▽

-- ===== LEMMAS AND PROOFS =====

-- the last two elements of a list (what Python's buf[-2:] invariantly holds)
def last2 {α : Type} (xs : List α) : List α := xs.drop (xs.length - 2)

-- named form of the '|'-prefix test, to keep takeWhile/dropWhile statements stable under simp
def swP (l : String) : Bool := PySem.Str.startswith l "|"

theorem slice_neg_two (xs : List String) :
    PySem.List.slice xs (some (-2)) none = last2 xs := by
  rw [PySem.List.slice_from_neg_ofNat xs 2 (by omega)]
  rfl

theorem last2_snoc {α : Type} (pre : List α) (x : α) :
    last2 (last2 pre ++ [x]) = last2 (pre ++ [x]) := by
  simp only [last2, List.drop_append, List.drop_drop, List.length_append, List.length_drop,
    List.length_cons, List.length_nil]
  congr 1
  · congr 1
    omega
  · congr 1
    omega

-- blank lines are skipped by bStep
theorem bStep_blank (st : BState) (x : String) (h : (PySem.Str.strip x == "") = true) :
    bStep st x = st := by
  have h' := h
  simp at h'
  simp [bStep, h']

theorem foldl_bStep_filter (l : List String) (st : BState) :
    l.foldl bStep st = (l.filter (fun x => !(PySem.Str.strip x == ""))).foldl bStep st := by
  induction l generalizing st with
  | nil => rfl
  | cons x t ih =>
    by_cases h : (PySem.Str.strip x == "") = true
    · have h' := h
      simp at h'
      simp [h', bStep_blank st x h, ih]
    · rw [Bool.not_eq_true] at h
      have h' := h
      simp at h'
      simp [h', ih]

-- what A's inner while computes: the leading run of '|' lines and the index past it
theorem ectInner_spec (rest : List String) : ∀ (lines : List String) (i : Nat) (tl : List String),
    lines.drop i = rest →
    ectInner lines i tl = (tl ++ rest.takeWhile swP, i + (rest.takeWhile swP).length) := by
  induction rest with
  | nil =>
    intro lines i tl hd
    have hlen := List.drop_eq_nil_iff.mp hd
    rw [ectInner, dif_neg (by rintro ⟨h1, _⟩; omega)]
    simp
  | cons l rest' ih =>
    intro lines i tl hd
    have hlt : i < lines.length := by
      by_contra hc
      rw [Nat.not_lt] at hc
      rw [List.drop_eq_nil_iff.mpr hc] at hd
      simp at hd
    have hget? : lines[i]? = some l := by
      have h0 : (lines.drop i)[0]? = some l := by rw [hd]; rfl
      rw [List.getElem?_drop] at h0
      simpa using h0
    have hgd : lines.getD i "" = l := by
      simp [List.getD_eq_getElem?_getD, hget?]
    have hd' : lines.drop (i + 1) = rest' := by
      have h1 : List.drop 1 (lines.drop i) = rest' := by rw [hd]; rfl
      rwa [List.drop_drop] at h1
    by_cases hsw : swP l = true
    · rw [ectInner, dif_pos ⟨hlt, by rw [hgd]; exact hsw⟩, hgd,
        ih lines (i + 1) (tl ++ [l]) hd']
      rw [List.takeWhile_cons, if_pos hsw, Prod.mk.injEq]
      constructor
      · simp
      · simp only [List.length_cons]
        omega
    · rw [ectInner, dif_neg (by rintro ⟨_, hh⟩; rw [hgd] at hh; exact hsw hh)]
      rw [List.takeWhile_cons, if_neg hsw]
      simp

-- folding B over a run of nonblank '|' lines while inside a table
theorem fold_run (run : List String) :
    ∀ (rest : List String) (tables : List (String × String × Int)) (page num : Int)
      (tl ctx pre : List String),
    (∀ x ∈ run, swP x = true ∧ (PySem.Str.strip x == "") = false) →
    (run ++ rest).foldl bStep ⟨tables, page, num, true, tl, ctx, last2 pre⟩
      = rest.foldl bStep ⟨tables, page, num, true, tl ++ run, ctx, last2 (pre ++ run)⟩ := by
  induction run with
  | nil => intro rest tables page num tl ctx pre _; simp
  | cons x run' ih =>
    intro rest tables page num tl ctx pre hx
    have h1 : PySem.Str.startswith x "|" = true := (hx x (by simp)).1
    have h2 := (hx x (by simp)).2
    have hstep : bStep ⟨tables, page, num, true, tl, ctx, last2 pre⟩ x
        = ⟨tables, page, num, true, tl ++ [x], ctx, last2 (pre ++ [x])⟩ := by
      have h1' := h1
      have h2' := h2
      simp at h1' h2'
      simp [bStep, h1', h2', slice_neg_two, last2_snoc]
    calc ((x :: run') ++ rest).foldl bStep ⟨tables, page, num, true, tl, ctx, last2 pre⟩
        = (run' ++ rest).foldl bStep ⟨tables, page, num, true, tl ++ [x], ctx, last2 (pre ++ [x])⟩ := by
          rw [List.cons_append, List.foldl_cons, hstep]
      _ = rest.foldl bStep ⟨tables, page, num, true, (tl ++ [x]) ++ run', ctx, last2 ((pre ++ [x]) ++ run')⟩ :=
          ih rest tables page num (tl ++ [x]) ctx (pre ++ [x]) (fun y hy => hx y (by simp [hy]))
      _ = rest.foldl bStep ⟨tables, page, num, true, tl ++ (x :: run'), ctx, last2 (pre ++ (x :: run'))⟩ := by
          simp

-- A's context slice is the last two already-processed lines
theorem ctx_slice (lines : List String) (i : Nat) (h : i ≤ lines.length) :
    PySem.List.slice lines (some (max 0 ((i : Int) - 2))) (some (i : Int))
      = last2 (lines.take i) := by
  rcases Nat.lt_or_ge i 2 with h2 | h2
  · have hmax : max 0 ((i : Int) - 2) = 0 := max_eq_left (by omega)
    rw [hmax, show (0 : Int) = ((0 : Nat) : Int) from rfl, PySem.List.slice_natCast]
    simp only [List.drop_zero, Nat.sub_zero, last2, List.length_take]
    rw [show min i lines.length - 2 = 0 from by omega, List.drop_zero]
  · have hmax : max 0 ((i : Int) - 2) = ((i - 2 : Nat) : Int) := by omega
    rw [hmax, PySem.List.slice_natCast]
    simp only [last2, List.length_take]
    rw [show min i lines.length - 2 = i - 2 from by omega, List.drop_take,
      show i - (i - 2) = 2 from by omega]

-- the head of dropWhile fails the predicate
theorem dropWhile_head_false {α : Type} (p : α → Bool) (l : List α) (y : α) (ys : List α)
    (h : l.dropWhile p = y :: ys) : p y = false := by
  induction l with
  | nil => simp at h
  | cons a t ih =>
    rw [List.dropWhile_cons] at h
    split at h
    · exact ih h
    · cases h
      simp_all

-- ending a table on line m and then reprocessing m = B's one combined step
theorem bStep_end (st : BState) (m : String)
    (hb : (PySem.Str.strip m == "") = false) (hm : PySem.Str.startswith m "|" = false)
    (hin : st.inTable = true) :
    bStep st m = bStep (bFlush st) m := by
  have hb' := hb
  have hm' := hm
  simp at hb' hm'
  simp [bStep, bFlush, hb', hm', hin]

△

§ **About this task**:
Exact reproduction of the entire listing is required.

§ **Exercise output**:
-- ===== LEMMAS AND PROOFS =====

-- the last two elements of a list (what Python's buf[-2:] invariantly holds)
def last2 {α : Type} (xs : List α) : List α := xs.drop (xs.length - 2)

-- named form of the '|'-prefix test, to keep takeWhile/dropWhile statements stable under simp
def swP (l : String) : Bool := PySem.Str.startswith l "|"

theorem slice_neg_two (xs : List String) :
    PySem.List.slice xs (some (-2)) none = last2 xs := by
  rw [PySem.List.slice_from_neg_ofNat xs 2 (by omega)]
  rfl

theorem last2_snoc {α : Type} (pre : List α) (x : α) :
    last2 (last2 pre ++ [x]) = last2 (pre ++ [x]) := by
  simp only [last2, List.drop_append, List.drop_drop, List.length_append, List.length_drop,
    List.length_cons, List.length_nil]
  congr 1
  · congr 1
    omega
  · congr 1
    omega

-- blank lines are skipped by bStep
theorem bStep_blank (st : BState) (x : String) (h : (PySem.Str.strip x == "") = true) :
    bStep st x = st := by
  have h' := h
  simp at h'
  simp [bStep, h']

theorem foldl_bStep_filter (l : List String) (st : BState) :
    l.foldl bStep st = (l.filter (fun x => !(PySem.Str.strip x == ""))).foldl bStep st := by
  induction l generalizing st with
  | nil => rfl
  | cons x t ih =>
    by_cases h : (PySem.Str.strip x == "") = true
    · have h' := h
      simp at h'
      simp [h', bStep_blank st x h, ih]
    · rw [Bool.not_eq_true] at h
      have h' := h
      simp at h'
      simp [h', ih]

-- what A's inner while computes: the leading run of '|' lines and the index past it
theorem ectInner_spec (rest : List String) : ∀ (lines : List String) (i : Nat) (tl : List String),
    lines.drop i = rest →
    ectInner lines i tl = (tl ++ rest.takeWhile swP, i + (rest.takeWhile swP).length) := by
  induction rest with
  | nil =>
    intro lines i tl hd
    have hlen := List.drop_eq_nil_iff.mp hd
    rw [ectInner, dif_neg (by rintro ⟨h1, _⟩; omega)]
    simp
  | cons l rest' ih =>
    intro lines i tl hd
    have hlt : i < lines.length := by
      by_contra hc
      rw [Nat.not_lt] at hc
      rw [List.drop_eq_nil_iff.mpr hc] at hd
      simp at hd
    have hget? : lines[i]? = some l := by
      have h0 : (lines.drop i)[0]? = some l := by rw [hd]; rfl
      rw [List.getElem?_drop] at h0
      simpa using h0
    have hgd : lines.getD i "" = l := by
      simp [List.getD_eq_getElem?_getD, hget?]
    have hd' : lines.drop (i + 1) = rest' := by
      have h1 : List.drop 1 (lines.drop i) = rest' := by rw [hd]; rfl
      rwa [List.drop_drop] at h1
    by_cases hsw : swP l = true
    · rw [ectInner, dif_pos ⟨hlt, by rw [hgd]; exact hsw⟩, hgd,
        ih lines (i + 1) (tl ++ [l]) hd']
      rw [List.takeWhile_cons, if_pos hsw, Prod.mk.injEq]
      constructor
      · simp
      · simp only [List.length_cons]
        omega
    · rw [ectInner, dif_neg (by rintro ⟨_, hh⟩; rw [hgd] at hh; exact hsw hh)]
      rw [List.takeWhile_cons, if_neg hsw]
      simp

-- folding B over a run of nonblank '|' lines while inside a table
theorem fold_run (run : List String) :
    ∀ (rest : List String) (tables : List (String × String × Int)) (page num : Int)
      (tl ctx pre : List String),
    (∀ x ∈ run, swP x = true ∧ (PySem.Str.strip x == "") = false) →
    (run ++ rest).foldl bStep ⟨tables, page, num, true, tl, ctx, last2 pre⟩
      = rest.foldl bStep ⟨tables, page, num, true, tl ++ run, ctx, last2 (pre ++ run)⟩ := by
  induction run with
  | nil => intro rest tables page num tl ctx pre _; simp
  | cons x run' ih =>
    intro rest tables page num tl ctx pre hx
    have h1 : PySem.Str.startswith x "|" = true := (hx x (by simp)).1
    have h2 := (hx x (by simp)).2
    have hstep : bStep ⟨tables, page, num, true, tl, ctx, last2 pre⟩ x
        = ⟨tables, page, num, true, tl ++ [x], ctx, last2 (pre ++ [x])⟩ := by
      have h1' := h1
      have h2' := h2
      simp at h1' h2'
      simp [bStep, h1', h2', slice_neg_two, last2_snoc]
    calc ((x :: run') ++ rest).foldl bStep ⟨tables, page, num, true, tl, ctx, last2 pre⟩
        = (run' ++ rest).foldl bStep ⟨tables, page, num, true, tl ++ [x], ctx, last2 (pre ++ [x])⟩ := by
          rw [List.cons_append, List.foldl_cons, hstep]
      _ = rest.foldl bStep ⟨tables, page, num, true, (tl ++ [x]) ++ run', ctx, last2 ((pre ++ [x]) ++ run')⟩ :=
          ih rest tables page num (tl ++ [x]) ctx (pre ++ [x]) (fun y hy => hx y (by simp [hy]))
      _ = rest.foldl bStep ⟨tables, page, num, true, tl ++ (x :: run'), ctx, last2 (pre ++ (x :: run'))⟩ := by
          simp

-- A's context slice is the last two already-processed lines
theorem ctx_slice (lines : List String) (i : Nat) (h : i ≤ lines.length) :
    PySem.List.slice lines (some (max 0 ((i : Int) - 2))) (some (i : Int))
      = last2 (lines.take i) := by
  rcases Nat.lt_or_ge i 2 with h2 | h2
  · have hmax : max 0 ((i : Int) - 2) = 0 := max_eq_left (by omega)
    rw [hmax, show (0 : Int) = ((0 : Nat) : Int) from rfl, PySem.List.slice_natCast]
    simp only [List.drop_zero, Nat.sub_zero, last2, List.length_take]
    rw [show min i lines.length - 2 = 0 from by omega, List.drop_zero]
  · have hmax : max 0 ((i : Int) - 2) = ((i - 2 : Nat) : Int) := by omega
    rw [hmax, PySem.List.slice_natCast]
    simp only [last2, List.length_take]
    rw [show min i lines.length - 2 = i - 2 from by omega, List.drop_take,
      show i - (i - 2) = 2 from by omega]

-- the head of dropWhile fails the predicate
theorem dropWhile_head_false {α : Type} (p : α → Bool) (l : List α) (y : α) (ys : List α)
    (h : l.dropWhile p = y :: ys) : p y = false := by
  induction l with
  | nil => simp at h
  | cons a t ih =>
    rw [List.dropWhile_cons] at h
    split at h
    · exact ih h
    · cases h
      simp_all

-- ending a table on line m and then reprocessing m = B's one combined step
theorem bStep_end (st : BState) (m : String)
    (hb : (PySem.Str.strip m == "") = false) (hm : PySem.Str.startswith m "|" = false)
    (hin : st.inTable = true) :
    bStep st m = bStep (bFlush st) m := by
  have hb' := hb
  have hm' := hm
  simp at hb' hm'
  simp [bStep, bFlush, hb', hm', hin]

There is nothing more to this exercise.